Habitat and buck home ranges

 

In the past few years, I have become pretty active on an online forum called The Hunting Beast, which brings whitetail hunters together from all over the country. The good thing about this is that it sheds light on a lot of different scenarios and landscapes that we simply do not have here in West Virginia. Through my time on the forum, I have gotten to know a guy named Kyle Rey, who lives in Pennsylvania and has spent a lot of time around Penn State and their wildlife research department. 

The following article about how bucks use fractured habitat is one that he wrote and is full of fantastic information from some of the studies at Penn State. This information is applicable in all habitats where whitetails live. 

Scientists working in Penn State University’s “Deer-Forest Study” have radio collared more than 100 deer and tracked their movements in various habitat types throughout the state.

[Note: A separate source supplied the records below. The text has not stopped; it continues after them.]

-- pv_equiv track=rewrite | github.com/YRRING/multi-player-game-ai-project | agents/ai_bots/snake_ai.py | _greedy_move_to_food
-- ===== SOURCE A (Python) =====
-- from typing import List, Tuple, Any, Optional, Dict, Set
--
-- def _greedy_move_to_food(head: Tuple[int, int], target_food: Tuple[int, int],
--                        safe_actions: List[Tuple[int, int]]) -> Optional[Tuple[int, int]]:
--     """贪心移动到食物"""
--     dx = target_food[0] - head[0]
--     dy = target_food[1] - head[1]
--
--     preferred_actions = []
--
--     if abs(dx) > abs(dy):
--         if dx > 0:
--             preferred_actions.append((1, 0))
--         elif dx < 0:
--             preferred_actions.append((-1, 0))
--
--         if dy > 0:
--             preferred_actions.append((0, 1))
--         elif dy < 0:
--             preferred_actions.append((0, -1))
--     else:
--         if dy > 0:
--             preferred_actions.append((0, 1))
--         elif dy < 0:
--             preferred_actions.append((0, -1))
--
--         if dx > 0:
--             preferred_actions.append((1, 0))
--         elif dx < 0:
--             preferred_actions.append((-1, 0))
--
--     for action in preferred_actions:
--         if action in safe_actions:
--             return action
--
--     return None
-- ===== SOURCE B (Python) =====
-- def _greedy_move_to_food(head, target_food, safe_actions):
--     """Single pass over safe_actions: score each action with a priority
--     (2 = move along the larger-gap axis toward food, 1 = secondary axis,
--     0 = anything else) and keep the highest-scoring safe action."""
--     dx = target_food[0] - head[0]
--     dy = target_food[1] - head[1]
--
--     def priority(a):
--         if dx != 0 and a == ((1, 0) if dx > 0 else (-1, 0)):
--             return 2 if abs(dx) > abs(dy) else 1
--         if dy != 0 and a == ((0, 1) if dy > 0 else (0, -1)):
--             return 1 if abs(dx) > abs(dy) else 2
--         return 0
--
--     best, best_p = None, 0
--     for a in safe_actions:
--         p = priority(a)
--         if p > best_p:
--             best, best_p = a, p
--     return best
-- ===== Notes on version B (the rewrite author's own statement) =====
-- stated objective: alternative
-- what changed: Inverts the traversal: instead of building an ordered preferred-move list and testing each for membership in safe_actions, B makes one pass over safe_actions itself, scoring each action with a priority function (2 preferred axis, 1 secondary, 0 other) and keeping the maximum-priority action.
import Mathlib
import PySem

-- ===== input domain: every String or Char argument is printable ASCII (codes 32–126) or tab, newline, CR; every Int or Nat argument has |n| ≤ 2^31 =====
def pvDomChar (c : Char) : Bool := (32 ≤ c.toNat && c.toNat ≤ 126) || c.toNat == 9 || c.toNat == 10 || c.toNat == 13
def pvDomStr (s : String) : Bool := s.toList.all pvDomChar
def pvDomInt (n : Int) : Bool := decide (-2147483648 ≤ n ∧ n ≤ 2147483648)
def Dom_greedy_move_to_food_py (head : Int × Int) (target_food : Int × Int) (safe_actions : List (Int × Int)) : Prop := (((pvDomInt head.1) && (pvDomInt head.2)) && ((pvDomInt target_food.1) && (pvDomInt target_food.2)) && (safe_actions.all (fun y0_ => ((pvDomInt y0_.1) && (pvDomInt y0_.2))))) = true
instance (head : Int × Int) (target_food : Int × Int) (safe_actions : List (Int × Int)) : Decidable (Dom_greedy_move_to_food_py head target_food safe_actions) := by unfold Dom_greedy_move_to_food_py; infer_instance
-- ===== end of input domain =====

-- B inverts the traversal: one pass over safe_actions keeping the max-priority action,
-- instead of A's ordered preferred-move list tested for membership (objective: alternative).

-- ===== PORT A =====
def greedy_move_to_food_py (head : Int × Int) (target_food : Int × Int) (safe_actions : List (Int × Int)) : Option (Int × Int) :=
  let dx := target_food.1 - head.1
  let dy := target_food.2 - head.2
  let preferred_actions : List (Int × Int) :=
    if |dx| > |dy| then
      (if dx > 0 then [((1 : Int), (0 : Int))] else if dx < 0 then [(-1, 0)] else []) ++
      (if dy > 0 then [((0 : Int), (1 : Int))] else if dy < 0 then [(0, -1)] else [])
    else
      (if dy > 0 then [((0 : Int), (1 : Int))] else if dy < 0 then [(0, -1)] else []) ++
      (if dx > 0 then [((1 : Int), (0 : Int))] else if dx < 0 then [(-1, 0)] else [])
  preferred_actions.find? (fun action => safe_actions.contains action)

-- ===== PORT B =====
def greedy_move_to_food_py_alt (head : Int × Int) (target_food : Int × Int) (safe_actions : List (Int × Int)) : Option (Int × Int) :=
  let dx := target_food.1 - head.1
  let dy := target_food.2 - head.2
  let priority : (Int × Int) → Int := fun a =>
    if dx ≠ 0 ∧ a = (if dx > 0 then ((1 : Int), (0 : Int)) else (-1, 0)) then
      (if |dx| > |dy| then 2 else 1)
    else if dy ≠ 0 ∧ a = (if dy > 0 then ((0 : Int), (1 : Int)) else (0, -1)) then
      (if |dx| > |dy| then 1 else 2)
    else 0
  (safe_actions.foldl
    (fun st a => let p := priority a; if p > st.2 then (some a, p) else st)
    ((none : Option (Int × Int)), (0 : Int))).1

-- ===== PRECONDITION & SPEC =====
def Spec_greedy_move_to_food_py (head : Int × Int) (target_food : Int × Int) (safe_actions : List (Int × Int)) (out : Option (Int × Int)) : Prop := out = greedy_move_to_food_py_alt head target_food safe_actions
instance (head : Int × Int) (target_food : Int × Int) (safe_actions : List (Int × Int)) (out : Option (Int × Int)) : Decidable (Spec_greedy_move_to_food_py head target_food safe_actions out) := by unfold Spec_greedy_move_to_food_py; infer_instance

-- ===== CLAIM (what is proved, stated in full; the proofs are below) =====
def Claim_equal_greedy_move_to_food_py : Prop := ∀ (head : Int × Int) (target_food : Int × Int) (safe_actions : List (Int × Int)), Dom_greedy_move_to_food_py head target_food safe_actions → Spec_greedy_move_to_food_py head target_food safe_actions (greedy_move_to_food_py head target_food safe_actions)

-- ===== LEMMAS AND PROOFS =====

-- abbreviation for B's fold step (proof-side only)
def pvStep (f : (Int × Int) → Int) (st : Option (Int × Int) × Int) (a : Int × Int) :
    Option (Int × Int) × Int :=
  if f a > st.2 then (some a, f a) else st

theorem pv_fold_zero (f : (Int × Int) → Int) (h : ∀ a, f a = 0) (sa : List (Int × Int)) :
    (sa.foldl (pvStep f) (none, 0)).1 = none := by
  induction sa with
  | nil => rfl
  | cons a t ih => simpa [pvStep, h] using ih

theorem pv_fold_top (f : (Int × Int) → Int) (hle : ∀ a, f a ≤ 2) (x : Int × Int)
    (sa : List (Int × Int)) :
    sa.foldl (pvStep f) (some x, 2) = (some x, 2) := by
  induction sa with
  | nil => rfl
  | cons a t ih =>
    have : ¬ f a > 2 := by have := hle a; omega
    simpa [pvStep, this] using ih

theorem pv_fold_one (f : (Int × Int) → Int) (m2 : Int × Int) (h2 : f m2 = 2)
    (hle : ∀ a, f a ≤ 2) (hother : ∀ a, a ≠ m2 → f a ≤ 1)
    (b : Option (Int × Int)) (sa : List (Int × Int)) :
    (sa.foldl (pvStep f) (b, 1)).1 = if m2 ∈ sa then some m2 else b := by
  induction sa with
  | nil => simp
  | cons a t ih =>
    by_cases ha : a = m2
    · subst ha
      simp [pvStep, h2, pv_fold_top f hle]
    · have : ¬ f a > 1 := by have := hother a ha; omega
      simp [pvStep, this, ih, ha, Ne.symm ha]

theorem pv_fold_main (f : (Int × Int) → Int) (m2 m1 : Int × Int) (hne : m2 ≠ m1)
    (h2 : f m2 = 2) (h1 : f m1 = 1) (h0 : ∀ a, a ≠ m2 → a ≠ m1 → f a = 0)
    (sa : List (Int × Int)) :
    (sa.foldl (pvStep f) (none, 0)).1 =
      if m2 ∈ sa then some m2 else if m1 ∈ sa then some m1 else none := by
  have hle : ∀ a, f a ≤ 2 := by
    intro a
    by_cases ha2 : a = m2
    · simp [ha2, h2]
    · by_cases ha1 : a = m1
      · simp [ha1, h1]
      · simp [h0 a ha2 ha1]
  have hother : ∀ a, a ≠ m2 → f a ≤ 1 := by
    intro a ha2
    by_cases ha1 : a = m1
    · simp [ha1, h1]
    · simp [h0 a ha2 ha1]
  induction sa with
  | nil => simp
  | cons a t ih =>
    by_cases ha2 : a = m2
    · subst ha2
      simp [pvStep, h2, pv_fold_top f hle]
    · by_cases ha1 : a = m1
      · subst ha1
        simp [pvStep, h1, pv_fold_one f m2 h2 hle hother, ha2, Ne.symm ha2, hne.symm]
      · simp [pvStep, h0 a ha2 ha1, ih, ha2, ha1, Ne.symm ha2, Ne.symm ha1]

theorem pv_fold_single (f : (Int × Int) → Int) (m : Int × Int)
    (h2 : f m = 2) (h0 : ∀ a, a ≠ m → f a = 0) (sa : List (Int × Int)) :
    (sa.foldl (pvStep f) (none, 0)).1 = if m ∈ sa then some m else none := by
  have hle : ∀ a, f a ≤ 2 := by
    intro a
    by_cases ha : a = m
    · simp [ha, h2]
    · simp [h0 a ha]
  induction sa with
  | nil => simp
  | cons a t ih =>
    by_cases ha : a = m
    · subst ha
      simp [pvStep, h2, pv_fold_top f hle]
    · simp [pvStep, h0 a ha, ih, ha, Ne.symm ha]


theorem pv_find_two (sa : List (Int × Int)) (m2 m1 : Int × Int) :
    ([m2, m1].find? (fun action => sa.contains action))
    = if m2 ∈ sa then some m2 else if m1 ∈ sa then some m1 else none := by
  by_cases h2 : m2 ∈ sa <;> by_cases h1 : m1 ∈ sa <;> simp [List.find?, h2, h1]

theorem pv_find_one (sa : List (Int × Int)) (m : Int × Int) :
    ([m].find? (fun action => sa.contains action))
    = if m ∈ sa then some m else none := by
  by_cases h : m ∈ sa <;> simp [List.find?, h]

theorem pv_main (dx dy : Int) (sa : List (Int × Int)) :
    (if |dx| > |dy| then
        (if dx > 0 then [((1 : Int), (0 : Int))] else if dx < 0 then [(-1, 0)] else []) ++
        (if dy > 0 then [((0 : Int), (1 : Int))] else if dy < 0 then [(0, -1)] else [])
      else
        (if dy > 0 then [((0 : Int), (1 : Int))] else if dy < 0 then [(0, -1)] else []) ++
        (if dx > 0 then [((1 : Int), (0 : Int))] else if dx < 0 then [(-1, 0)] else [])).find?
        (fun action => sa.contains action)
    = (sa.foldl
        (pvStep (fun a =>
          if dx ≠ 0 ∧ a = (if dx > 0 then ((1 : Int), (0 : Int)) else (-1, 0)) then
            (if |dx| > |dy| then 2 else 1)
          else if dy ≠ 0 ∧ a = (if dy > 0 then ((0 : Int), (1 : Int)) else (0, -1)) then
            (if |dx| > |dy| then 1 else 2)
          else 0))
        ((none : Option (Int × Int)), (0 : Int))).1 := by
  rcases lt_trichotomy dx 0 with hx | hx | hx <;>
    rcases lt_trichotomy dy 0 with hy | hy | hy <;>
    (try subst hx) <;> (try subst hy)
  -- dx < 0, dy < 0
  · have hxne : dx ≠ 0 := by omega
    have hyne : dy ≠ 0 := by omega
    have hx0 : ¬ dx > 0 := by omega
    have hy0 : ¬ dy > 0 := by omega
    simp only [if_neg hx0, if_pos hx, if_neg hy0, if_pos hy]
    by_cases h : |dx| > |dy|
    · rw [if_pos h, List.singleton_append, show ([(-1,0),(0,-1)] : List (Int × Int)).find? (fun action => sa.contains action) = _ from pv_find_two sa _ _,
        pv_fold_main _ ((-1 : Int), (0 : Int)) ((0 : Int), (-1 : Int)) (by decide)
          (by simp [hxne, hx0, h]) (by simp [hx0, hyne, hy0, h])
          (fun a ha2 ha1 => by simp [hx0, hy0, ha2, ha1])]
    · rw [if_neg h, List.singleton_append, show ([(0,-1),(-1,0)] : List (Int × Int)).find? (fun action => sa.contains action) = _ from pv_find_two sa _ _,
        pv_fold_main _ ((0 : Int), (-1 : Int)) ((-1 : Int), (0 : Int)) (by decide)
          (by simp [hx0, hyne, hy0, h]) (by simp [hxne, hx0, h])
          (fun a ha2 ha1 => by simp [hx0, hy0, ha2, ha1])]
  -- dx < 0, dy = 0
  · have hxne : dx ≠ 0 := by omega
    have hx0 : ¬ dx > 0 := by omega
    have h : |dx| > |(0 : Int)| := by simpa using abs_pos.mpr hxne
    simp only [if_pos h, if_neg hx0, if_pos hx,
      if_neg (show ¬ (0 : Int) > 0 by omega), if_neg (show ¬ (0 : Int) < 0 by omega),
      List.append_nil]
    rw [pv_find_one, pv_fold_single _ ((-1 : Int), (0 : Int))
      (by simp [hxne, hx0, h]) (fun a ha => by simp [hx0, ha])]
  -- dx < 0, dy > 0
  · have hxne : dx ≠ 0 := by omega
    have hyne : dy ≠ 0 := by omega
    have hx0 : ¬ dx > 0 := by omega
    simp only [if_neg hx0, if_pos hx, if_pos hy]
    by_cases h : |dx| > |dy|
    · rw [if_pos h, List.singleton_append, show ([(-1,0),(0,1)] : List (Int × Int)).find? (fun action => sa.contains action) = _ from pv_find_two sa _ _,
        pv_fold_main _ ((-1 : Int), (0 : Int)) ((0 : Int), (1 : Int)) (by decide)
          (by simp [hxne, hx0, h]) (by simp [hx0, hyne, hy, h])
          (fun a ha2 ha1 => by simp [hx0, hy, ha2, ha1])]
    · rw [if_neg h, List.singleton_append, show ([(0,1),(-1,0)] : List (Int × Int)).find? (fun action => sa.contains action) = _ from pv_find_two sa _ _,
        pv_fold_main _ ((0 : Int), (1 : Int)) ((-1 : Int), (0 : Int)) (by decide)
          (by simp [hx0, hyne, hy, h]) (by simp [hxne, hx0, h])
          (fun a ha2 ha1 => by simp [hx0, hy, ha2, ha1])]
  -- dx = 0, dy < 0
  · have hyne : dy ≠ 0 := by omega
    have hy0 : ¬ dy > 0 := by omega
    have h : ¬ |(0 : Int)| > |dy| := by simpa using abs_nonneg dy
    simp only [if_neg h, if_neg hy0, if_pos hy,
      if_neg (show ¬ (0 : Int) > 0 by omega), if_neg (show ¬ (0 : Int) < 0 by omega),
      List.append_nil]
    rw [pv_find_one, pv_fold_single _ ((0 : Int), (-1 : Int))
      (by simp [hyne, hy0, h]) (fun a ha => by simp [hy0, ha])]
  -- dx = 0, dy = 0
  · rw [pv_fold_zero _ (fun a => by simp)]
    simp
  -- dx = 0, dy > 0
  · have hyne : dy ≠ 0 := by omega
    have h : ¬ |(0 : Int)| > |dy| := by simpa using abs_nonneg dy
    simp only [if_neg h, if_pos hy,
      if_neg (show ¬ (0 : Int) > 0 by omega), if_neg (show ¬ (0 : Int) < 0 by omega),
      List.append_nil]
    rw [pv_find_one, pv_fold_single _ ((0 : Int), (1 : Int))
      (by simp [hyne, hy, h]) (fun a ha => by simp [hy, ha])]
  -- dx > 0, dy < 0
  · have hxne : dx ≠ 0 := by omega
    have hyne : dy ≠ 0 := by omega
    have hy0 : ¬ dy > 0 := by omega
    simp only [if_pos hx, if_neg hy0, if_pos hy]
    by_cases h : |dx| > |dy|
    · rw [if_pos h, List.singleton_append, show ([(1,0),(0,-1)] : List (Int × Int)).find? (fun action => sa.contains action) = _ from pv_find_two sa _ _,
        pv_fold_main _ ((1 : Int), (0 : Int)) ((0 : Int), (-1 : Int)) (by decide)
          (by simp [hxne, hx, h]) (by simp [hx, hyne, hy0, h])
          (fun a ha2 ha1 => by simp [hx, hy0, ha2, ha1])]
    · rw [if_neg h, List.singleton_append, show ([(0,-1),(1,0)] : List (Int × Int)).find? (fun action => sa.contains action) = _ from pv_find_two sa _ _,
        pv_fold_main _ ((0 : Int), (-1 : Int)) ((1 : Int), (0 : Int)) (by decide)
          (by simp [hx, hyne, hy0, h]) (by simp [hxne, hx, h])
          (fun a ha2 ha1 => by simp [hx, hy0, ha2, ha1])]
  -- dx > 0, dy = 0
  · have hxne : dx ≠ 0 := by omega
    have h : |dx| > |(0 : Int)| := by simpa using abs_pos.mpr hxne
    simp only [if_pos h, if_pos hx,
      if_neg (show ¬ (0 : Int) > 0 by omega), if_neg (show ¬ (0 : Int) < 0 by omega),
      List.append_nil]
    rw [pv_find_one, pv_fold_single _ ((1 : Int), (0 : Int))
      (by simp [hxne, hx, h]) (fun a ha => by simp [hx, ha])]
  -- dx > 0, dy > 0
  · have hxne : dx ≠ 0 := by omega
    have hyne : dy ≠ 0 := by omega
    simp only [if_pos hx, if_pos hy]
    by_cases h : |dx| > |dy|
    · rw [if_pos h, List.singleton_append, show ([(1,0),(0,1)] : List (Int × Int)).find? (fun action => sa.contains action) = _ from pv_find_two sa _ _,
        pv_fold_main _ ((1 : Int), (0 : Int)) ((0 : Int), (1 : Int)) (by decide)
          (by simp [hxne, hx, h]) (by simp [hx, hyne, hy, h])
          (fun a ha2 ha1 => by simp [hx, hy, ha2, ha1])]
    · rw [if_neg h, List.singleton_append, show ([(0,1),(1,0)] : List (Int × Int)).find? (fun action => sa.contains action) = _ from pv_find_two sa _ _,
        pv_fold_main _ ((0 : Int), (1 : Int)) ((1 : Int), (0 : Int)) (by decide)
          (by simp [hx, hyne, hy, h]) (by simp [hxne, hx, h])
          (fun a ha2 ha1 => by simp [hx, hy, ha2, ha1])]

-- ===== VERDICT (by name: the statement is the Claim_ definition above) =====
theorem greedy_move_to_food_py_spec : Claim_equal_greedy_move_to_food_py := by
  intro head target_food safe_actions _
  show _ = _
  exact pv_main (target_food.1 - head.1) (target_food.2 - head.2) safe_actions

With thousands of data points and hours of analysis, they have been able to provide hunters with remarkable access into the everyday life of a deer. 

As a result, researchers were able to gain key insights into how habitat heavily influences home range size among whitetails, as well as how factors such as seasonal changes and hunting pressure impact a deer’s utilization of their home range.

As a general rule of thumb, the more fragmented a buck’s habitat, the smaller his home range. For example, the study found that bucks in highly fragmented habitat had an average home range of approximately .5 to 1 mile, while bucks in a similar age class in large contiguous forests had a home range of about 2 miles, with some much larger. Certainly a buck’s individual personality can create anomalies, as some bucks may be roamers while others are homebodies. However, data shows that habitat type can often be a general indicator of the average home range size of a whitetail deer.

Habitat that is highly fragmented features a significant amount of breaks and openings in the forest cover. “Fragmentation is when we turn forest into something else – we are talking about land conversation,” explained lead researcher Duane Diefenbach. 

Often, this type of habitat is associated with farm country where land has been utilized for agriculture. The remaining forested cover often exists in smaller chunks and along streams and fencerows. Suburban and urban deer habitats are often also highly fragmented.

On the other end of the spectrum, large contiguous forests are often without a significant amount of agriculture or other large breaks in the timber. Breaks in this “big woods” habitat only occur when there are periodic timber harvests that quickly grow into thick clearcuts. 

As a result, big woods areas typically hold a smaller number of deer dispersed across the large landscape when compared to fragmented and often higher quality habitats.

Perhaps the most immediate and constant reason for the difference of home range sizes is the availability of quality food and cover. Young clearcuts and oak trees are great food sources, but can rarely match the concentrating power of a corn field. 

Also, the habitat diversity often found in fragmented landscapes can provide an array of natural foods and quality edge cover in less space than what is often found in contiguous forest habitats. Simply, deer do not have to move as far to fill their bellies and find safety cover in many areas of fragmented habitat.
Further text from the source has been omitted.